We can conclude from the first experiment that

• listeners do use acoustic continuity cues to link speech sounds, since in the case of inconsistent stimuli, the nasality cue leads listeners to link the vowel to the wrong consonant more often.

We have no evidence that nasality is mapped onto a schema immediately, nor do we have any counter-evidence showing that it acts as a primitive.

• the place-of-articulation cues which are present in the signal are mapped onto a schema immediately. This is how we explain that listeners cannot use this cue to link the vowels up with the correct consonant. At the level where they do this, the acoustically different place transitions have triggered the same [alveolar] place schema, so that the two consonants can no longer be distinguished.


In a second experiment, double VC-syllables with one VC at 120 Hz and the other at 140 Hz were played to the listener in addition to the same-F0 stimuli that we used in the first experiment.

As before, 10 German listeners who were able to identify more than 95% of the individual VCsyllables judged the double VC-syllables.


The place and nasality cues are available to the listeners, as before. In addition, they can use the

F0 cue.


F0 has two functions:

1) it serves as a well-documented simultaneous grouping cue (cf. double vowel experiments)

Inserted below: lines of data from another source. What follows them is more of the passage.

-- pv_equiv track=rewrite | github.com/nint8835/advent-of-code | 2017/06/Day6.py | redistribute_memory_pt2
-- ===== SOURCE A (Python) =====
-- from typing import List
--
-- def redistribute_memory_pt2(memory: List[int]):
--     blocks = max(memory)
--     index = memory.index(blocks)
--     memory[index] = 0
--     while blocks != 0:
--         index += 1
--         if index >= len(memory):
--             index -= len(memory)
--         memory[index] += 1
--         blocks -= 1
--     return memory
-- ===== SOURCE B (Python) =====
-- from typing import List
--
-- def redistribute_memory_pt2(memory: List[int]):
--     n = len(memory)
--     blocks = max(memory)
--     i = memory.index(blocks)
--     q, r = divmod(blocks, n)
--     out = []
--     for j in range(n):
--         base = 0 if j == i else memory[j]
--         off = (j - i - 1) % n
--         out.append(base + q + (1 if off < r else 0))
--     memory[:] = out
--     return memory
-- ===== Notes on version B (the rewrite author's own statement) =====
-- stated objective: alternative
-- what changed: replaces the one-block-at-a-time redistribution loop (max(memory) iterations) with a closed-form per-slot computation: each slot gets blocks//n plus one extra if its cyclic offset from the emptied slot is below blocks%n
import Mathlib
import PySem

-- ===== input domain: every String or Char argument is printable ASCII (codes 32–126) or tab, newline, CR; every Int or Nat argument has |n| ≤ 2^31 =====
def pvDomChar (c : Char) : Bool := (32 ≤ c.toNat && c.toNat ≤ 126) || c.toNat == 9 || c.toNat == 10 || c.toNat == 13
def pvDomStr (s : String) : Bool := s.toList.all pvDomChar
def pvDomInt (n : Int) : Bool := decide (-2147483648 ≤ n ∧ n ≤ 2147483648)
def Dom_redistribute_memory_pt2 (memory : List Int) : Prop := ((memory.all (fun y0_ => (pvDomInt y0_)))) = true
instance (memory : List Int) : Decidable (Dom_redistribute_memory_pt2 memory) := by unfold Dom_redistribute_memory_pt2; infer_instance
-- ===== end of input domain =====

-- B replaces A's one-block-at-a-time redistribution loop by a closed-form per-slot
-- computation (blocks//n everywhere plus one extra on the first blocks%n slots after
-- the emptied one); both mutate the argument list in Python, the equivalence proved
-- here is about the return value.


-- ===== PORT A =====
-- the while loop: fuel = blocks (nonnegative under Pre_, decremented to 0)
def redisLoopA : Nat → List Int → Int → List Int
  | 0, mem, _ => mem
  | Nat.succ blocks, mem, index =>
      let index := index + 1
      let index := if index ≥ (mem.length : Int) then index - (mem.length : Int) else index
      let mem := PySem.List.pySetD mem index (PySem.List.pyGetD mem index 0 + 1)
      redisLoopA blocks mem index

def redistribute_memory_pt2 (memory : List Int) : List Int :=
  match PySem.List.max? memory (fun x => x) with
  | none => []          -- unreachable under Pre_: max([]) raises ValueError
  | some blocks =>
    match PySem.List.index? memory blocks with
    | none => []        -- unreachable: the maximum is a member
    | some index =>
      let memory := PySem.List.pySetD memory (index : Int) 0
      redisLoopA blocks.toNat memory (index : Int)

-- ===== PORT B =====
def redistribute_memory_pt2_alt (memory : List Int) : List Int :=
  match PySem.List.max? memory (fun x => x) with
  | none => []          -- unreachable under Pre_
  | some blocks =>
    match PySem.List.index? memory blocks with
    | none => []        -- unreachable
    | some i =>
      let n : Int := memory.length
      let q := PySem.Int.floordiv blocks n
      let r := PySem.Int.mod blocks n
      (PySem.List.pyRange 0 n 1).map (fun j =>
        let base := if j = (i : Int) then 0 else PySem.List.pyGetD memory j 0
        let off := PySem.Int.mod (j - i - 1) n
        base + q + (if off < r then 1 else 0))

-- ===== PRECONDITION & SPEC =====
-- Pre_ excludes the empty list (A raises ValueError in max) and lists whose maximum is
-- negative (A's while loop never terminates there).
def Pre_redistribute_memory_pt2 (memory : List Int) : Prop :=
  memory ≠ [] ∧ ∃ x ∈ memory, 0 ≤ x
instance (memory : List Int) : Decidable (Pre_redistribute_memory_pt2 memory) := by
  unfold Pre_redistribute_memory_pt2; infer_instance

def pvWitness_redistribute_memory_pt2 : List Int := [0, 2, 7, 0]

def Spec_redistribute_memory_pt2 (memory : List Int) (out : List Int) : Prop := out = redistribute_memory_pt2_alt memory
instance (memory : List Int) (out : List Int) : Decidable (Spec_redistribute_memory_pt2 memory out) := by unfold Spec_redistribute_memory_pt2; infer_instance

-- ===== CLAIM (what is proved, stated in full; the proofs are below) =====
def Claim_equal_redistribute_memory_pt2 : Prop := ∀ (memory : List Int), Dom_redistribute_memory_pt2 memory → Pre_redistribute_memory_pt2 memory → Spec_redistribute_memory_pt2 memory (redistribute_memory_pt2 memory)

-- ===== LEMMAS AND PROOFS =====

-- number of extra blocks slot j receives after k single-block steps starting after slot i
def cnt (k n i j : Nat) : Int :=
  ((k / n : Nat) : Int) + (if (j + n - 1 - i) % n < k % n then 1 else 0)

theorem mod_small_cases (x n : Nat) (hn : 0 < n) (h : x < 2 * n) :
    x % n = if x < n then x else x - n := by
  split_ifs with h1
  · exact Nat.mod_eq_of_lt h1
  · rw [Nat.mod_eq_sub_mod (le_of_not_gt h1)]
    exact Nat.mod_eq_of_lt (by omega)

theorem cnt_succ (k n i j : Nat) (hn : 0 < n) (hi : i < n) (hj : j < n) :
    cnt (k + 1) n i j = cnt k n ((i + 1) % n) j + (if j = (i + 1) % n then 1 else 0) := by
  unfold cnt
  have hq := Nat.div_add_mod k n
  have hr : k % n < n := Nat.mod_lt _ hn
  have hi1 : (i + 1 < n ∧ (i + 1) % n = i + 1) ∨ (n ≤ i + 1 ∧ (i + 1) % n = i + 1 - n) := by
    have := mod_small_cases (i + 1) n hn (by omega)
    split_ifs at this with hc
    · exact Or.inl ⟨hc, this⟩
    · exact Or.inr ⟨by omega, this⟩
  have hi2 : (i + 1) % n < n := Nat.mod_lt _ hn
  have hd : (j + n - 1 - i < n ∧ (j + n - 1 - i) % n = j + n - 1 - i) ∨
      (n ≤ j + n - 1 - i ∧ (j + n - 1 - i) % n = j + n - 1 - i - n) := by
    have := mod_small_cases (j + n - 1 - i) n hn (by omega)
    split_ifs at this with hc
    · exact Or.inl ⟨hc, this⟩
    · exact Or.inr ⟨by omega, this⟩
  have hd' : (j + n - 1 - (i + 1) % n < n ∧ (j + n - 1 - (i + 1) % n) % n = j + n - 1 - (i + 1) % n) ∨
      (n ≤ j + n - 1 - (i + 1) % n ∧ (j + n - 1 - (i + 1) % n) % n = j + n - 1 - (i + 1) % n - n) := by
    have := mod_small_cases (j + n - 1 - (i + 1) % n) n hn (by omega)
    split_ifs at this with hc
    · exact Or.inl ⟨hc, this⟩
    · exact Or.inr ⟨by omega, this⟩
  have hb1 : (j + n - 1 - i) % n < n := Nat.mod_lt _ hn
  have hb2 : (j + n - 1 - (i + 1) % n) % n < n := Nat.mod_lt _ hn
  by_cases hcase : k % n + 1 < n
  · obtain ⟨h1, h2⟩ :=
      (Nat.div_mod_unique hn (a := k + 1) (b := n) (c := k % n + 1) (d := k / n)).mpr
        ⟨by omega, by omega⟩
    rw [h1, h2]
    rcases hi1 with ⟨hc1, h⟩ | ⟨hc1, h⟩ <;> rcases hd with ⟨hc2, h'⟩ | ⟨hc2, h'⟩ <;> rcases hd' with ⟨hc3, h''⟩ | ⟨hc3, h''⟩ <;> split_ifs <;> omega
  · have e : n * (k / n + 1) = n * (k / n) + n := by ring
    obtain ⟨h1, h2⟩ :=
      (Nat.div_mod_unique hn (a := k + 1) (b := n) (c := 0) (d := k / n + 1)).mpr
        ⟨by omega, by omega⟩
    rw [h1, h2]
    rcases hi1 with ⟨hc1, h⟩ | ⟨hc1, h⟩ <;> rcases hd with ⟨hc2, h'⟩ | ⟨hc2, h'⟩ <;> rcases hd' with ⟨hc3, h''⟩ | ⟨hc3, h''⟩ <;> split_ifs <;> omega

theorem range_map_getD (mem : List Int) :
    (List.range mem.length).map (fun j => mem.getD j 0) = mem := by
  apply List.ext_getElem
  · simp
  · intro a h1 h2
    simp [List.getD, List.getElem?_eq_getElem h2]

theorem getD_set (mem : List Int) (p a : Nat) (hp : p < mem.length) (v : Int) :
    (mem.set p v).getD a 0 = if a = p then v else mem.getD a 0 := by
  unfold List.getD
  rw [List.getElem?_set]
  split_ifs with hc1 hc2
  · simp
  · omega
  · omega
  · rfl

theorem redisLoopA_closed (k : Nat) : ∀ (mem : List Int) (i : Nat), i < mem.length →
    redisLoopA k mem (i : Int) =
      (List.range mem.length).map (fun j => mem.getD j 0 + cnt k mem.length i j) := by
  induction k with
  | zero =>
    intro mem i hi
    have h0 : ∀ j, cnt 0 mem.length i j = 0 := by
      intro j; simp [cnt]
    simp only [redisLoopA, h0, add_zero]
    exact (range_map_getD mem).symm
  | succ k ih =>
    intro mem i hi
    have hn : 0 < mem.length := by omega
    have hmod := mod_small_cases (i + 1) mem.length hn (by omega)
    have hidx : (if (i : Int) + 1 ≥ (mem.length : Int) then (i : Int) + 1 - (mem.length : Int)
        else (i : Int) + 1) = (((i + 1) % mem.length : Nat) : Int) := by
      split_ifs at hmod ⊢ with h1 h2 h2 <;> omega
    have hstep : redisLoopA (k + 1) mem (i : Int) =
        redisLoopA k (mem.set ((i + 1) % mem.length)
          (mem.getD ((i + 1) % mem.length) 0 + 1)) (((i + 1) % mem.length : Nat) : Int) := by
      simp only [redisLoopA]
      rw [hidx, PySem.List.pyGetD_natCast, PySem.List.pySetD_natCast]
    rw [hstep, ih _ _ (by simp [Nat.mod_lt _ hn])]
    apply List.ext_getElem
    · simp
    · intro a h1 h2
      have ha : a < mem.length := by simpa using h2
      have hlen : (mem.set ((i + 1) % mem.length)
          (mem.getD ((i + 1) % mem.length) 0 + 1)).length = mem.length := by simp
      simp only [List.getElem_map, List.getElem_range, hlen]
      rw [cnt_succ k mem.length i a hn hi ha]
      rw [getD_set mem _ a (Nat.mod_lt _ hn) _]
      split_ifs with hc
      · subst hc; ring
      · ring
-- ===== VERDICT (by name: the statement is the Claim_ definition above) =====
theorem redistribute_memory_pt2_spec : Claim_equal_redistribute_memory_pt2 := by
  intro memory hdom hpre
  obtain ⟨hne, x, hxmem, hx0⟩ := hpre
  obtain ⟨m, hm⟩ : ∃ m, PySem.List.max? memory (fun x => x) = some m := by
    cases h : PySem.List.max? memory (fun x => x) with
    | none => exact absurd (((PySem.List.max?_eq_none_iff _ _).mp h)) hne
    | some m => exact ⟨m, rfl⟩
  have hmmem : m ∈ memory := PySem.List.max?_mem hm
  have hm0 : 0 ≤ m := le_trans hx0 (PySem.List.max?_isMax hm x hxmem)
  obtain ⟨p, hp⟩ : ∃ p, PySem.List.index? memory m = some p :=
    Option.isSome_iff_exists.mp (((PySem.List.index?_isSome_iff _ _).mpr hmmem))
  obtain ⟨hplen, hpval, -⟩ := PySem.List.getElem_of_index?_eq_some hp
  have hn : 0 < memory.length := List.length_pos_iff.mpr hne
  unfold Spec_redistribute_memory_pt2 redistribute_memory_pt2 redistribute_memory_pt2_alt
  simp only [hm, hp]
  rw [show PySem.List.pySetD memory (p : Int) 0 = memory.set p 0 from by simp]
  rw [redisLoopA_closed m.toNat (memory.set p 0) p (by simpa using hplen)]
  rw [PySem.List.pyRange_zero_natCast, List.map_map]
  apply List.ext_getElem
  · simp
  intro a h1 h2
  have ha : a < memory.length := by simpa using h1
  have hk : m = ((m.toNat : Nat) : Int) := (Int.toNat_of_nonneg hm0).symm
  have hoff : PySem.Int.mod ((a : Int) - (p : Int) - 1) (memory.length : Int) =
      (((a + memory.length - 1 - p) % memory.length : Nat) : Int) := by
    rw [PySem.Int.mod_eq_emod_of_pos (by exact_mod_cast hn)]
    have h3 : ((a : Int) - (p : Int) - 1) % (memory.length : Int) =
        (((a + memory.length - 1 - p : Nat) : Int)) % (memory.length : Int) := by
      rw [show (((a + memory.length - 1 - p : Nat) : Int)) =
          ((a : Int) - (p : Int) - 1) + (memory.length : Int) * 1 from by
        push_cast; omega]
      rw [Int.add_mul_emod_self_left]
    rw [h3]
    exact (Int.natCast_mod _ _).symm
  simp only [List.getElem_map, List.getElem_range, Function.comp_apply, List.length_set]
  rw [getD_set memory p a hplen 0, cnt, hk, PySem.Int.floordiv_natCast, PySem.Int.mod_natCast,
    hoff, Int.toNat_natCast]
  simp only [Nat.cast_inj, Nat.cast_lt, PySem.List.pyGetD_natCast]
  split_ifs <;> ring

2) it serves as a sequential grouping cue, since it helps to link the vowel and consonant which were spoken at the same F0 because it provides a "primitive" melody and harmonicity cue to the listeners.

Note that F0 cannot trigger a schema at the level of the stimuli offered for identification. It may trigger schemata at higher levels of prosodic-phonological structuring, though.


Since F0 in the different-F0 condition helps to perceptually segregate the two VC-syllables, correct identification of the VC pairs should be expected to increase.

The question here is how the F0 cue interacts with the nasality cue, however.


Possibly the F0 cue, which has been shown to be a very important perceptual cue, increases the

VC identification rates, but is not so strong as to override nasality altogether. In that case, we should expect a significant difference between the consistent and inconsistent conditions even when the 2 VC-syllables are at different F0's.


If the F0 cue is so strong that it completely overrides the inconsistent nasality cue, we should expect the significant difference between the consistent and inconsistent stimuli in the same-F0 condition to disappear in the different-F0 condition.


As the graph shows, the percentage of correct VC identifications in the same-F0 condition is higher for the consistent than for the inconsistent stimuli. This difference is significant, as it was in the first experiment.

In the different-F0 condition, there is no significant difference between the two conditions.


The results therefore show that F0, which is known to be important for simultaneous grouping, is also very important for sequential grouping.


We conclude therefore that

• F0 is a strong continuation cue which links the vowel with the consonant and

• The F0 cue is so strong that it can override the nasality cue.

conclusions.


With so little work to base them on, they're all the more tentative, but I hope they present interesting hypotheses as a basis for further work.


• We could hypothesise that primitives trigger schemata immediately, if possible. It was shown in the first experiment that this is probably true for place of articulation. If you remember, the place primitives triggered the same place-of-articulation schema and therefore could not be used to link the vowel with the right consonant.

We've pointed out that for nasality, we have neither proof for or against its being mapped onto a schema.


We can set up two different hypotheses to explain the results that we found in the second experiment:

• the first possibility is that the F0 cue has a greater weight than the nasality cue.

Competing auditory cues are weighted, similar to the weighting of visual cues as suggested by Larry Maloney in the very first talk of this EMPG meeting.


• another possibility is that the F0 cue segregates the signal into two streams. The nasality cue cannot be used because it is in two different streams for the inconsisitent stimuli.

These hypotheses will be the subject of further investigation.